MATERIAL TO PROCESS »
-- pv_equiv track=rewrite | github.com/micheloosterhof/aldegonde | lib.py | isomorph
-- ===== SOURCE A (Python) =====
-- from collections import Counter, defaultdict
-- from typing import Dict, List
--
-- def isomorph(
--     ciphertext: List[int], min: int = 2, max: int = 10
-- ):  # -> Dict(List[int], int):
--     """
--     Find repeating sequences in the list, up to `max`. Max defaults to 10
--     Returns dictionary with as key the sequence as a string, and as value the number of occurences
--     """
--     sequences = {}
--     for length in range(min, max + 1):
--         l = []
--         for index in range(0, len(ciphertext) - length + 1):
--             k = "-".join([str(x) for x in ciphertext[index : index + length]])
--             l.append(k)
--         f = Counter(l)
--         for k in f.keys():
--             if f[k] > 1:
--                 sequences[k] = f[k]
--
--     return sequences
-- ===== SOURCE B (Python) =====
-- from collections import Counter, defaultdict
-- from typing import Dict, List
--
-- def isomorph(
--     ciphertext: List[int], min: int = 2, max: int = 10
-- ):  # -> Dict(List[int], int):
--     """
--     Single forward sweep per start position: the window key is grown
--     incrementally and counted into a per-length Counter, instead of
--     re-scanning and re-joining every window for every length.
--     """
--     n = len(ciphertext)
--     counters = defaultdict(Counter)
--     for i in range(n):
--         key = ""
--         last = n if n < i + max else i + max
--         for j in range(i, last):
--             key = str(ciphertext[j]) if j == i else key + "-" + str(ciphertext[j])
--             if min <= j - i + 1:
--                 counters[j - i + 1][key] += 1
--     result = {}
--     for length in range(min, max + 1):
--         for k, c in counters[length].items():
--             if c > 1:
--                 result[k] = c
--     return result
-- ===== Notes on version B (the rewrite author's own statement) =====
-- stated objective: alternative
-- what changed: Instead of re-scanning and re-joining every window for every length in an outer length loop, B makes one forward sweep per start position, growing the window key string incrementally and counting it into a per-length Counter in a single pass.
-- intended difference: On inputs with min <= max, min <= 0 and len(ciphertext) >= min+1, A counts empty slices of non-positive window length and returns a spurious entry with key '' (e.g. {'': 2} on ([1], 0, 1)), while B returns only genuine positive-length repeated sequences ({} there), which is the intended behaviour. — e.g. on isomorph([1], 0, 1): A returns [("", 2)], B returns []
import Mathlib
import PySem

TASK TO CARRY OUT » What lines in the data above contain the word "every"? Show them all.

EXPECTED ANSWER »
--     re-scanning and re-joining every window for every length.
-- what changed: Instead of re-scanning and re-joining every window for every length in an outer length loop, B makes one forward sweep per start position, growing the window key string incrementally and counting it into a per-length Counter in a single pass.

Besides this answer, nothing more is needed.